Run the live MobileNetV2 YOLOF Lite demo

python run_live_demo.py ef-yolof  path/to/your/model.pth  models/voc-model-labels.txt path/to/your/video.mp4

Pretrained Models

backbone mAP(%) Param(M) MAdds(G) FLOPS Size(MB)
mobilenet2-SSDlite 55.8 3.09 1.3 663.42M 144.21
mobilenet2-YOLOF 8.07 2.34 1.19G 150.38
mobilenet3-large-SSDlite 54.3 2.16 1.04 525.5M 86.34
mobilenet3-large-YOLOF 5.98 1.33 666.67M 42.58
efficientnet-SSDlite-B0 51.7 4.84 1.6 804.8M 143.32
efficientnet-YOLOF-B0 9.86 2.66 1.34G 153.58
mobiledet-SSDlite 3.07 2.22 1,12G 89.72
mobiledet-YOLOF 8.1 3.28 1.65G 102.35

The code to re-produce the model:

python train_ssd.py --dataset_type voc  --datasets ~/data/VOC0712/VOC2007 ~/data/VOC0712/VOC2012 --validation_dataset ~/data/VOC0712/test/VOC2007/ --net mb2-ssd-lite --base_net models/mb2-imagenet-71_8.pth  --scheduler cosine --lr 0.01 --t_max 200 --validation_epochs 5 --num_epochs 300
python train_ssd.py --datasets ~/data/VOCkitti/ --validation_dataset ~/data/VOCkitti/ --net mbd-ssd-lite --base_net /model/to/your/model.pth  --batch_size 32 --num_epochs 300 --scheduler "multi-step” —-milestones “120,160”

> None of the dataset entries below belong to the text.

-- pv_equiv track=rewrite | github.com/Dest1n640/Python | Homework/HomeworkStr/Number1.py | count_suspect_words
-- ===== SOURCE A (Python) =====
-- def are_one_char_diff(str1, str2):
--     if str1 == str2:
--         return False
--
--     if len(str1) != len(str2):
--         return False
--
--     count_diff = 0
--
--     for i in range(len(str1)):
--         if str1[i] != str2[i]:
--             count_diff += 1
--             if count_diff > 1:
--                 return False
--
--     return count_diff == 1
--
-- def count_suspect_words(gods, suspects):
--     result = []
--
--     for god in gods:
--         count = 0
--         for suspect in suspects:
--             if are_one_char_diff(god, suspect):
--                 count += 1
--         result.append(count)
--
--     return result
-- ===== SOURCE B (Python) =====
-- def count_suspect_words(gods, suspects):
--     # Wildcard-deletion index: for each suspect, register the key (i, s without char i)
--     # once per position; a suspect at Hamming distance <= 1 (same length) from a god shares
--     # such a key; each exact duplicate of the god is counted len(god) times, so subtract them.
--     pat = {}
--     exact = {}
--     for s in suspects:
--         exact[s] = exact.get(s, 0) + 1
--         for i in range(len(s)):
--             k = (i, s[:i] + s[i+1:])
--             pat[k] = pat.get(k, 0) + 1
--     result = []
--     for g in gods:
--         total = 0
--         for i in range(len(g)):
--             total += pat.get((i, g[:i] + g[i+1:]), 0)
--         result.append(total - len(g) * exact.get(g, 0))
--     return result
-- ===== Notes on version B (the rewrite author's own statement) =====
-- stated objective: faster
-- what changed: B builds a wildcard-deletion index (key = (i, suspect with char i removed) -> count) plus an exact-duplicate counter in one pass over suspects, then answers each god with len(god) dict lookups and subtracts len(god) times its exact-match count, instead of A's per-god scan of every suspect with a character-by-character comparison.
import Mathlib
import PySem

python train_ssd.py --datasets ~/data/VOC0712/VOC2007/ ~/data/VOC0712/VOC2012/ --validation_dataset ~/data/VOC0712/test/VOC2007/ --net mb1-ssd --base_net models/mobilenet_v1_with_relu_69_5.pth  --batch_size 24 --num_epochs 200 --scheduler cosine --lr 0.01 --t_max 200
python train_ssd.py --datasets /home/mnt/CenterNet/data/kitti/training/ --validation_dataset /home/mnt/CenterNet/data/kitti/training/ --net mb1-ssd --base_net models/mobilenet_v1_with_relu_69_5.pth  --batch_size 24 --num_epochs 200 --scheduler cosine --lr 0.01 --t_max 200

The dataset path is the parent directory of the folders: Annotations, ImageSets, JPEGImages, SegmentationClass and SegmentationObject. You can use multiple datasets to train.

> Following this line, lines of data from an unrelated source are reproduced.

lemma ne_empty_iff (s : String) : s ≠ "" ↔ s.toList ≠ ([] : List Char) :=
  not_congr (by rw [← String.toList_inj]; rfl)

lemma singleton_infix (a : Char) (l : List Char) : [a] <:+: l ↔ a ∈ l := by
  constructor
  · intro h; exact h.sublist.subset (by simp)
  · intro h
    obtain ⟨s, t, rfl⟩ := List.append_of_mem h
    exact ⟨s, t, by simp⟩

lemma prefix_slash (l : List Char) : ['/'] <+: l ↔ l.head? = some '/' := by
  cases l <;> simp [eq_comm]

lemma isPrefixOf_drop (s : List Char) (k : Nat) :
    ['/'].isPrefixOf (s.drop k) = true ↔ s[k]? = some '/' := by
  rw [List.isPrefixOf_iff_prefix, prefix_slash, List.head?_drop]

lemma go_zero (s sub : List Char) :
    PySem.Chars.rfind.go s sub 0 = if sub.isPrefixOf s = true then 0 else -1 := by
  rw [PySem.Chars.rfind.go.eq_def]

lemma go_succ (s sub : List Char) (j : Nat) :
    PySem.Chars.rfind.go s sub (j + 1) =
      if sub.isPrefixOf (s.drop (j + 1)) = true then ((j + 1 : Nat) : Int)
      else PySem.Chars.rfind.go s sub j := by
  rw [PySem.Chars.rfind.go.eq_def]

lemma go_spec (s : List Char) (j : Nat) :
    (PySem.Chars.rfind.go s ['/'] j = -1 ∧ ∀ k, k ≤ j → s[k]? ≠ some '/')
    ∨ (∃ n : Nat, PySem.Chars.rfind.go s ['/'] j = (n : Int) ∧ n ≤ j ∧ s[n]? = some '/'
        ∧ ∀ k, n < k → k ≤ j → s[k]? ≠ some '/') := by
  induction j with
  | zero =>
    rw [go_zero]
    by_cases h : ['/'].isPrefixOf s = true
    · right
      refine ⟨0, by simp [h], Nat.le_refl 0, ?_, ?_⟩
      · have h0 := (isPrefixOf_drop s 0).mp (by simpa using h)
        exact h0
      · intro k h1 h2; omega
    · left
      refine ⟨by simp [h], ?_⟩
      intro k hk
      have hk0 : k = 0 := by omega
      subst hk0
      intro hc
      exact h ((isPrefixOf_drop s 0).mpr (by simpa using hc))
  | succ j ih =>
    rw [go_succ]
    by_cases h : ['/'].isPrefixOf (s.drop (j + 1)) = true
    · right
      exact ⟨j + 1, by simp [h], Nat.le_refl _, (isPrefixOf_drop s (j + 1)).mp h,
        fun k h1 h2 => by omega⟩
    · have hno : s[j + 1]? ≠ some '/' := fun hc => h ((isPrefixOf_drop s (j + 1)).mpr hc)
      rcases ih with ⟨h1, h2⟩ | ⟨n, h1, h2, h3, h4⟩
      · left
        refine ⟨by simp [h, h1], ?_⟩
        intro k hk
        rcases Nat.lt_or_ge k (j + 1) with hk2 | hk2
        · exact h2 k (by omega)
        · have : k = j + 1 := by omega
          subst this; exact hno
      · right
        refine ⟨n, by simp [h, h1], by omega, h3, ?_⟩
        intro k hk1 hk2
        rcases Nat.lt_or_ge k (j + 1) with hk3 | hk3
        · exact h4 k hk1 (by omega)
        · have : k = j + 1 := by omega
          subst this; exact hno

python eval_ssd.py --net mb1-ssd  --dataset ~/data/VOC0712/test/VOC2007/ --trained_model models/mobilenet-v1-ssd-mp-0_675.pth --label_file models/voc-model-labels.txt 

'''rqp python eval_ssd.py --net sq-ssd-lite --dataset /home/sues/data/kitti/VOCdevkit/VOC2007 --trained_model models/sq-ssd-lite/sq-ssd-lite-Epoch-215-Loss-2.6122971734692975.pth --label_file models/voc-model-labels.txt '''

Convert models to ONNX and Caffe2 models

python convert_to_caffe2_models.py mb1-ssd models/mobilenet-v1-ssd-mp-0_675.pth models/voc-model-labels.txt 

The converted models are models/mobilenet-v1-ssd.onnx, models/mobilenet-v1-ssd_init_net.pb and models/mobilenet-v1-ssd_predict_net.pb. The models in the format of pbtxt are also saved for reference.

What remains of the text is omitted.